By THOMAS J. SHEERAN, Associated Press Writer
CLEVELAND (AP) - Negotiators for the United Steelworkers of America and LTV Corp.'s unsecured creditors reached agreement Tuesday on a revamped contract meant to save the bankrupt company with a $250 million federally guaranteed loan.
The deal proposes $150 million in savings by hourly and salaried workers at LTV, which last week asked a federal bankruptcy judge for permission to close several mills.
The five-year revised contract includes wage cuts, delayed pay increases and health-care savings, according to the union.
Leo W. Gerard, president of the international union, said he was confident the agreement "will satisfy the concerns of lenders and clear the way" for the federal loan.
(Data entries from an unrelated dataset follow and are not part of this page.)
-- pv_equiv track=rewrite | github.com/jeaugohu/ARQUI | Final_20190200 (1).py | get_day_multi
-- ===== SOURCE A (Python) =====
-- def get_day_multi(day, data):
--     Finish = False
--     dia = []
--     for i in data:
--         if(i[0] == day):
--             dia.append(i)
--             Finish = True
--         else:
--             if(Finish):
--                 break
--     return dia
-- ===== SOURCE B (Python) =====
-- def get_day_multi(day, data):
--     n = len(data)
--     i = 0
--     while i < n and data[i][0] != day:
--         i += 1
--     j = i
--     while j < n and data[j][0] == day:
--         j += 1
--     return data[i:j]
-- ===== Notes on version B (the rewrite author's own statement) =====
-- stated objective: alternative
-- what changed: B replaces A's flag-driven element loop with accumulator appends by a two-phase boundary search (advance an index past the non-matching prefix, then past the matching run) and returns one slice data[i:j].
import Mathlib
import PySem

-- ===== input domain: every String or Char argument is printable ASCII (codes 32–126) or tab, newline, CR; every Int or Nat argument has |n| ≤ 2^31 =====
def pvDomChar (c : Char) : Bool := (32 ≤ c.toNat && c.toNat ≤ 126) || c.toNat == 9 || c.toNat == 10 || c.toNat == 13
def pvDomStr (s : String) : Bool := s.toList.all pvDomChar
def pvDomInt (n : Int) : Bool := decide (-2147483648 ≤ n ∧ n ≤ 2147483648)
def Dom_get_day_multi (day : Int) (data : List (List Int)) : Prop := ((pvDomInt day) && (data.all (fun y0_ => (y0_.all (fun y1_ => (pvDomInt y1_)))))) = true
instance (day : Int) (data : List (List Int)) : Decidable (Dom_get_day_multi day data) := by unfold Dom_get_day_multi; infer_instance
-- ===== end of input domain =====

-- B replaces A's flag-driven append loop by a two-phase boundary search returning one slice; same O(n) cost, different structure.

-- ===== PORT A =====
-- the for-loop over data with state (Finish, dia); the 'break' becomes returning dia
def pvGoA (day : Int) : List (List Int) → Bool → List (List Int) → List (List Int)
  | [], _, dia => dia
  | i :: rest, finish, dia =>
    match PySem.List.pyGet? i 0 with
    | some h => if h == day then pvGoA day rest true (dia ++ [i])
                else if finish then dia else pvGoA day rest finish dia
    | none => dia  -- i[0] raises IndexError: outside Pre_

def get_day_multi (day : Int) (data : List (List Int)) : List (List Int) :=
  pvGoA day data false []

-- ===== PORT B =====
-- first while loop: advance i past the non-matching prefix
def pvFindStart (day : Int) (data : List (List Int)) (i : Nat) : Nat :=
  if h : i < data.length then
    match PySem.List.pyGet? data[i] 0 with
    | some hd => if hd == day then i else pvFindStart day data (i + 1)
    | none => i  -- data[i][0] raises IndexError: outside Pre_
  else i
termination_by data.length - i

-- second while loop: advance j past the matching run
def pvFindEnd (day : Int) (data : List (List Int)) (j : Nat) : Nat :=
  if h : j < data.length then
    match PySem.List.pyGet? data[j] 0 with
    | some hd => if hd == day then pvFindEnd day data (j + 1) else j
    | none => j  -- outside Pre_
  else j
termination_by data.length - j

def get_day_multi_alt (day : Int) (data : List (List Int)) : List (List Int) :=
  PySem.List.slice data (some (pvFindStart day data 0 : Int))
    (some (pvFindEnd day data (pvFindStart day data 0) : Int))

-- ===== PRECONDITION & SPEC =====
-- Pre_ excludes exactly the inputs on which A raises IndexError: an empty row that A's scan
-- reaches, i.e. an empty row at index i with no break pattern (a row whose head equals day
-- followed by a row whose head differs) strictly before i; B raises IndexError there too.
def Pre_get_day_multi (day : Int) (data : List (List Int)) : Prop :=
  ∀ i < data.length, data.getD i [] = [] →
    ∃ j < i, ∃ k < i, j < k ∧ (data.getD j []).head? = some day ∧ (data.getD k []).head? ≠ some day
instance (day : Int) (data : List (List Int)) : Decidable (Pre_get_day_multi day data) := by
  unfold Pre_get_day_multi; exact Nat.decidableBallLT _ _

def pvWitness_get_day_multi : Int × List (List Int) := (2, [[1], [2], [2, 3], [5]])

def Spec_get_day_multi (day : Int) (data : List (List Int)) (out : List (List Int)) : Prop := out = get_day_multi_alt day data
instance (day : Int) (data : List (List Int)) (out : List (List Int)) : Decidable (Spec_get_day_multi day data out) := by unfold Spec_get_day_multi; infer_instance

-- ===== CLAIM (what is proved, stated in full; the proofs are below) =====
def Claim_equal_get_day_multi : Prop := ∀ (day : Int) (data : List (List Int)), Dom_get_day_multi day data → Pre_get_day_multi day data → Spec_get_day_multi day data (get_day_multi day data)

-- ===== LEMMAS AND PROOFS =====

-- length of the non-matching prefix (phase 1), mirroring the ports' none-branches
def pvNmLen (day : Int) : List (List Int) → Nat
  | [] => 0
  | r :: rest =>
    match PySem.List.pyGet? r 0 with
    | some h => if h == day then 0 else 1 + pvNmLen day rest
    | none => 0

-- length of the matching run (phase 2)
def pvMLen (day : Int) : List (List Int) → Nat
  | [] => 0
  | r :: rest =>
    match PySem.List.pyGet? r 0 with
    | some h => if h == day then 1 + pvMLen day rest else 0
    | none => 0

theorem pvGoA_true (day : Int) (data : List (List Int)) : ∀ dia,
    pvGoA day data true dia = dia ++ data.take (pvMLen day data) := by
  induction data with
  | nil => intro dia; simp [pvGoA, pvMLen]
  | cons r rest ih =>
    intro dia
    simp only [pvGoA, pvMLen]
    cases PySem.List.pyGet? r 0 with
    | none => simp
    | some h =>
      by_cases hd : h == day
      · simp [hd, ih, List.take_succ_cons, Nat.add_comm 1 (pvMLen day rest)]
      · simp [hd]

theorem pvGoA_eq (day : Int) (data : List (List Int)) :
    pvGoA day data false [] =
      (data.drop (pvNmLen day data)).take (pvMLen day (data.drop (pvNmLen day data))) := by
  induction data with
  | nil => simp [pvGoA]
  | cons r rest ih =>
    simp only [pvGoA, pvNmLen]
    cases heq : PySem.List.pyGet? r 0 with
    | none => simp [pvMLen, heq]
    | some h =>
      by_cases hd : h == day
      · simp only [hd, if_true, pvGoA_true, List.drop_zero, List.nil_append]
        simp [pvMLen, heq, hd, Nat.add_comm 1 (pvMLen day rest)]
      · simpa [hd, Nat.add_comm 1 (pvNmLen day rest)] using ih

theorem pvFindStart_eq (day : Int) : ∀ (data : List (List Int)) (i : Nat),
    pvFindStart day data i = i + pvNmLen day (data.drop i) := by
  intro data i
  fun_induction pvFindStart day data i with
  | case1 i h hd heq hm =>
    rw [List.drop_eq_getElem_cons h]
    simp [pvNmLen, heq, hm]
  | case2 i h hd heq hm ih =>
    rw [List.drop_eq_getElem_cons h]
    simp [pvNmLen, heq, hm, ih]; omega
  | case3 i h heq =>
    rw [List.drop_eq_getElem_cons h]
    simp [pvNmLen, heq]
  | case4 i h =>
    rw [List.drop_eq_nil_of_le (by omega)]
    simp [pvNmLen]

theorem pvFindEnd_eq (day : Int) : ∀ (data : List (List Int)) (j : Nat),
    pvFindEnd day data j = j + pvMLen day (data.drop j) := by
  intro data j
  fun_induction pvFindEnd day data j with
  | case1 j h hd heq hm ih =>
    rw [List.drop_eq_getElem_cons h]
    simp [pvMLen, heq, hm, ih]; omega
  | case2 j h hd heq hm =>
    rw [List.drop_eq_getElem_cons h]
    simp [pvMLen, heq, hm]
  | case3 j h heq =>
    rw [List.drop_eq_getElem_cons h]
    simp [pvMLen, heq]
  | case4 j h =>
    rw [List.drop_eq_nil_of_le (by omega)]
    simp [pvMLen]

theorem ports_agree (day : Int) (data : List (List Int)) :
    get_day_multi day data = get_day_multi_alt day data := by
  unfold get_day_multi get_day_multi_alt
  rw [pvFindStart_eq, pvFindEnd_eq, List.drop_zero, Nat.zero_add]
  set s := pvNmLen day data with hs
  set m := pvMLen day (data.drop s) with hm
  have : ((s + m : Nat) : Int) = (s : Int) + (m : Int) := by push_cast; ring
  rw [this, PySem.List.slice_natCast_add, pvGoA_eq]

-- ===== VERDICT (by name: the statement is the Claim_ definition above) =====
theorem get_day_multi_spec : Claim_equal_get_day_multi := by
  intro day data _ _
  unfold Spec_get_day_multi
  exact ports_agree day data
Questions surrounding the company's ability to repay the federal loan prompted the company to ask the bankruptcy court for permission to close its mills in Cleveland, East Chicago, Ind., and Hennepin, Ill., affecting 7,500 jobs.
In August, the steelworkers union approved a new contract with LTV that cut labor costs in an attempt to save the company. The agreement covered 9,000 LTV Steel employees, including 3,200 in northeast Ohio.
The specific terms of the revised contract with the unsecured creditors, which included most of LTV's suppliers, will be withheld until a ratification vote can be held. No date for the vote has been set, said union spokesman Marco Trbovich.
Unsecured creditors include those owed money by LTV from before the original bankruptcy court filing 11 months ago. They would be paid after secured creditors, which loaned money more recently and have property and land as collateral.
There was no immediate comment from LTV. A message seeking comment was left Tuesday at company headquarters in Cleveland.
The union made it clear that it wants the company to proceed under new management.
Gerard has blasted LTV for asking the court to shut down. Gerard said he and LTV Chairman William H. Bricker were in the middle of a telephone conversation about possible ways to save money when the liquidation petition was filed in bankruptcy court in Youngstown.
"We are left no choice but to call for the current management to be replaced with leadership who will cooperate with us and the creditors in working to secure certification of the $250 million loan by the Emergency Steel Loan Guarantee Board," Gerard said.
"With 26 of the nation's leading steel companies having already gone into bankruptcy, all of us have known for some time that only action by the federal government will save this company and the American steel industry."
A hearing is scheduled next Tuesday in bankruptcy court in Youngstown on the company's request to close its mills and get them ready for sale.
The request prompted LTV's hometown congressman, Dennis Kucinich of Cleveland, to call for the bankruptcy court to appoint a trustee to manage the company.
LTV had filed for bankruptcy court protection from creditors Dec. 29. It blamed competition from cheap imports and a sluggish economy.
The company employs more than 17,000. Its primary assets are in Cleveland, Warren and Youngstown; East Chicago; Aliquippa, Pa.; and Chicago and Hennepin, Ill.